I have been working on CIFAR 100 torchvision built in dataset. I wanted to train my model for images with some specific labels and want to remove other training examples. How do do that?
those labels are from the same CIFAR 100, or you want to work with your own labels and images??
labels from cifar 100 only. Like selecting all images with specific labels out of 100 labels and training them.
I dont understand, are images that arent from CIFAR
Training on images from CIFAR 100 but taking only those images from cifar which belongs to specific labels. Like i specify labels 2 and 3 then I should be able to do training of all images belonging to this labels in cifar 100 and remove other label images.
You have two options:
- Keep the original model and only consider the outputs for label 2 and 3
- Make a new head of your model with two outputs (for your classes 2 and 3) and then train the fully connected layers again. You can use the original pretrained FC weights as an initialization for your new FC layers.
Can you please explain how to consider only outputs for specific labels like I am taking a mini-batch from dataset using dataloader. Then in training loop should I check for each image label. If yes then how to not consider them in training(how to remove them) and what should I specify the labels of others images which are not desired.
The images that you are not training your model on should be removed from the training dataset before starting the training process (as it is just wasted computation).
Can you please tell or share some code on how to remove images with specific labels from CIFAR 100 dataset as I am beginner in Pytorch.
In which format is your dataset?
I have taken CIFAR 100 dataset from pytorch torchvisions.datasets then made a dataloader to get images,labels.I don’t actually know the proper format of dataset .I am attaching this link which can give you more idea about dataset.
Here is an alternative. Use fastai_datasets to get your CIFAR100 dataset. The reason being it provides data in Imagenet form i.e. every class/label image are in their separate folders and you can just delete the folders/classes that you do not want.

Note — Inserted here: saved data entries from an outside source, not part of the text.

-- pv_equiv track=rewrite | github.com/wjl57/SudokuSolver | SudokuBoard.py | rotate_board_ccw
-- ===== SOURCE A (Python) =====
-- def rotate_board_ccw(board, n=1):
--     def rotate_ccw(board):
--         rotated_board = [[None for _ in range(0, 9)] for _ in range(0, 9)]
--         for y in range(0, 9):
--             for x in range(0, 9):
--                 rotated_board[y][x] = board[x][8-y]
--         return rotated_board
--
--     for _ in range(0, n % 4):
--         board = rotate_ccw(board)
--     return board
-- ===== SOURCE B (Python) =====
-- def rotate_board_ccw(board, n=1):
--     r = n % 4
--     if r == 0:
--         return board
--     if r == 1:
--         src = lambda y, x: board[x][8 - y]
--     elif r == 2:
--         src = lambda y, x: board[8 - y][8 - x]
--     else:
--         src = lambda y, x: board[8 - x][y]
--     return [[src(y, x) for x in range(9)] for y in range(9)]
-- ===== Notes on version B (the rewrite author's own statement) =====
-- stated objective: simpler
-- what changed: Instead of repeatedly applying a one-step rotation r = n%4 times (building up to 3 intermediate 9x9 boards), B computes r once and fills a single 9x9 output in one nested pass using the per-r closed-form source index (r=1: [x][8-y], r=2: [8-y][8-x], r=3: [8-x][y]), returning the board untouched when r=0.
import Mathlib
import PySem

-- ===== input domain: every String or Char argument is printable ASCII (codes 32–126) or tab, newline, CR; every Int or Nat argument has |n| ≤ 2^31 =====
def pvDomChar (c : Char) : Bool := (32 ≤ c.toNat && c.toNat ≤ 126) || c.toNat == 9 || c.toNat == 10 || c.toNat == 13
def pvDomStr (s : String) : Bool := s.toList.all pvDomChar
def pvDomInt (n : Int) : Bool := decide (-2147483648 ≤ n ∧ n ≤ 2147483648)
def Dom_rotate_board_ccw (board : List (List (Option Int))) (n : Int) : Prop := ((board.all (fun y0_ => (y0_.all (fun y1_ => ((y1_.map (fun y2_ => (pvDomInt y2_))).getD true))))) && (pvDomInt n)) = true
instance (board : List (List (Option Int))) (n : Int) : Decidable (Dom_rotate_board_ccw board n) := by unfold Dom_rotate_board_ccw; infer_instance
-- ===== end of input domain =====

-- B replaces A's repeated one-step rotation (r = n%4 successive passes) by a single
-- nested pass with a per-r closed-form source index; return values proved equal on Pre_.

-- ===== PORT A =====
-- board[i][j] (both indices in range on every Pre_ input; getD none is junk outside)
def pvCellA (b : List (List (Option Int))) (i j : Int) : Option Int :=
  (PySem.List.pyGet? ((PySem.List.pyGet? b i).getD []) j).getD none

-- inner rotate_ccw: the 9x9 grid whose (y,x) entry is board[x][8-y]
def pvRotCCW (b : List (List (Option Int))) : List (List (Option Int)) :=
  (List.range 9).map (fun (y : Nat) => (List.range 9).map (fun (x : Nat) => pvCellA b (x : Int) (8 - (y : Int))))

def rotate_board_ccw (board : List (List (Option Int))) (n : Int) : List (List (Option Int)) :=
  (PySem.List.pyRange 0 (PySem.Int.mod n 4) 1).foldl (fun b _ => pvRotCCW b) board

-- ===== PORT B =====
def pvCellB (b : List (List (Option Int))) (i j : Int) : Option Int :=
  (PySem.List.pyGet? ((PySem.List.pyGet? b i).getD []) j).getD none

def rotate_board_ccw_alt (board : List (List (Option Int))) (n : Int) : List (List (Option Int)) :=
  let r := PySem.Int.mod n 4
  if r = 0 then board
  else
    (List.range 9).map (fun (y : Nat) => (List.range 9).map (fun (x : Nat) =>
      if r = 1 then pvCellB board (x : Int) (8 - (y : Int))
      else if r = 2 then pvCellB board (8 - (y : Int)) (8 - (x : Int))
      else pvCellB board (8 - (x : Int)) (y : Int)))

-- ===== PRECONDITION & SPEC =====
-- Pre_ excludes exactly the inputs where Python A raises IndexError: when n % 4 ≠ 0 the
-- inner rotation reads board[x][8-y] for all x,y in 0..8, so the board needs at least 9
-- rows and each of the first 9 rows at least 9 cells.
def Pre_rotate_board_ccw (board : List (List (Option Int))) (n : Int) : Prop :=
  PySem.Int.mod n 4 = 0 ∨ (9 ≤ board.length ∧ ∀ row ∈ board.take 9, 9 ≤ row.length)
instance (board : List (List (Option Int))) (n : Int) : Decidable (Pre_rotate_board_ccw board n) := by
  unfold Pre_rotate_board_ccw; infer_instance

def pvWitness_rotate_board_ccw : List (List (Option Int)) × Int :=
  (List.replicate 9 (List.replicate 9 (none : Option Int)), 1)

def Spec_rotate_board_ccw (board : List (List (Option Int))) (n : Int) (out : List (List (Option Int))) : Prop := out = rotate_board_ccw_alt board n
instance (board : List (List (Option Int))) (n : Int) (out : List (List (Option Int))) : Decidable (Spec_rotate_board_ccw board n out) := by unfold Spec_rotate_board_ccw; infer_instance

-- ===== CLAIM (what is proved, stated in full; the proofs are below) =====
def Claim_equal_rotate_board_ccw : Prop := ∀ (board : List (List (Option Int))) (n : Int), Dom_rotate_board_ccw board n → Pre_rotate_board_ccw board n → Spec_rotate_board_ccw board n (rotate_board_ccw board n)

-- ===== LEMMAS AND PROOFS =====

theorem cellB_eq_cellA : pvCellB = pvCellA := rfl

-- reading a cell of the rotated board = reading the source board at the composed index
theorem cell_rot (b : List (List (Option Int))) (i j : Int)
    (hi0 : 0 ≤ i) (hi : i < 9) (hj0 : 0 ≤ j) (hj : j < 9) :
    pvCellA (pvRotCCW b) i j = pvCellA b j (8 - i) := by
  obtain ⟨x, rfl⟩ : ∃ x : Nat, (x : Int) = i := ⟨i.toNat, Int.toNat_of_nonneg hi0⟩
  obtain ⟨y, rfl⟩ : ∃ y : Nat, (y : Int) = j := ⟨j.toNat, Int.toNat_of_nonneg hj0⟩
  have hx : x < 9 := by exact_mod_cast hi
  have hy : y < 9 := by exact_mod_cast hj
  unfold pvCellA pvRotCCW
  rw [PySem.List.pyGet?_natCast, PySem.List.pyGet?_natCast]
  simp [pvCellA, hx, hy]

theorem rot1_eq (b : List (List (Option Int))) :
    pvRotCCW b
      = (List.range 9).map (fun (y : Nat) => (List.range 9).map (fun (x : Nat) =>
          pvCellA b (x : Int) (8 - (y : Int)))) := rfl

theorem rot2_eq (b : List (List (Option Int))) :
    pvRotCCW (pvRotCCW b)
      = (List.range 9).map (fun (y : Nat) => (List.range 9).map (fun (x : Nat) =>
          pvCellA b (8 - (y : Int)) (8 - (x : Int)))) := by
  rw [rot1_eq (pvRotCCW b)]
  refine List.map_congr_left (fun y hy => List.map_congr_left (fun x hx => ?_))
  rw [List.mem_range] at hx hy
  rw [cell_rot b (x : Int) (8 - (y : Int)) (by positivity) (by exact_mod_cast hx)
      (by omega) (by omega)]

theorem rot3_eq (b : List (List (Option Int))) :
    pvRotCCW (pvRotCCW (pvRotCCW b))
      = (List.range 9).map (fun (y : Nat) => (List.range 9).map (fun (x : Nat) =>
          pvCellA b (8 - (x : Int)) (y : Int))) := by
  rw [rot1_eq (pvRotCCW (pvRotCCW b))]
  refine List.map_congr_left (fun y hy => List.map_congr_left (fun x hx => ?_))
  rw [List.mem_range] at hx hy
  rw [cell_rot (pvRotCCW b) (x : Int) (8 - (y : Int)) (by positivity)
        (by exact_mod_cast hx) (by omega) (by omega),
      cell_rot b (8 - (y : Int)) (8 - (x : Int)) (by omega) (by omega) (by omega) (by omega)]
  congr 1
  omega

-- ===== VERDICT (by name: the statement is the Claim_ definition above) =====
theorem rotate_board_ccw_spec : Claim_equal_rotate_board_ccw := by
  intro board n _hdom _hpre
  unfold Spec_rotate_board_ccw rotate_board_ccw rotate_board_ccw_alt
  have hmod : PySem.Int.mod n 4 = n % 4 := PySem.Int.mod_eq_emod_of_pos (by norm_num)
  have h0 : 0 ≤ n % 4 := Int.emod_nonneg n (by norm_num)
  have h4 : n % 4 < 4 := Int.emod_lt_of_pos n (by norm_num)
  have : n % 4 = 0 ∨ n % 4 = 1 ∨ n % 4 = 2 ∨ n % 4 = 3 := by omega
  rcases this with h | h | h | h <;> rw [hmod, h]
  · simp
  · norm_num [show PySem.List.pyRange 0 1 1 = [0] from by decide, List.foldl, cellB_eq_cellA]
    exact rot1_eq board
  · norm_num [show PySem.List.pyRange 0 2 1 = [0, 1] from by decide, List.foldl,
      cellB_eq_cellA, rot2_eq]
  · norm_num [show PySem.List.pyRange 0 3 1 = [0, 1, 2] from by decide, List.foldl,
      cellB_eq_cellA, rot3_eq]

To create your dataset you would use ImageFolder, and the rest is same.
I think PyTorch provides CIFAR dataset in some batched or pickle form (I have not used this, so I am not fully sure). If you want to use this, then it will involve more work. The basic idea being you would have to iterate over the complete dataloader and use
if conditions to select only those tensors that belong to your class. Now you can store these tensors in another tensor, and then you can save them to disk for future use.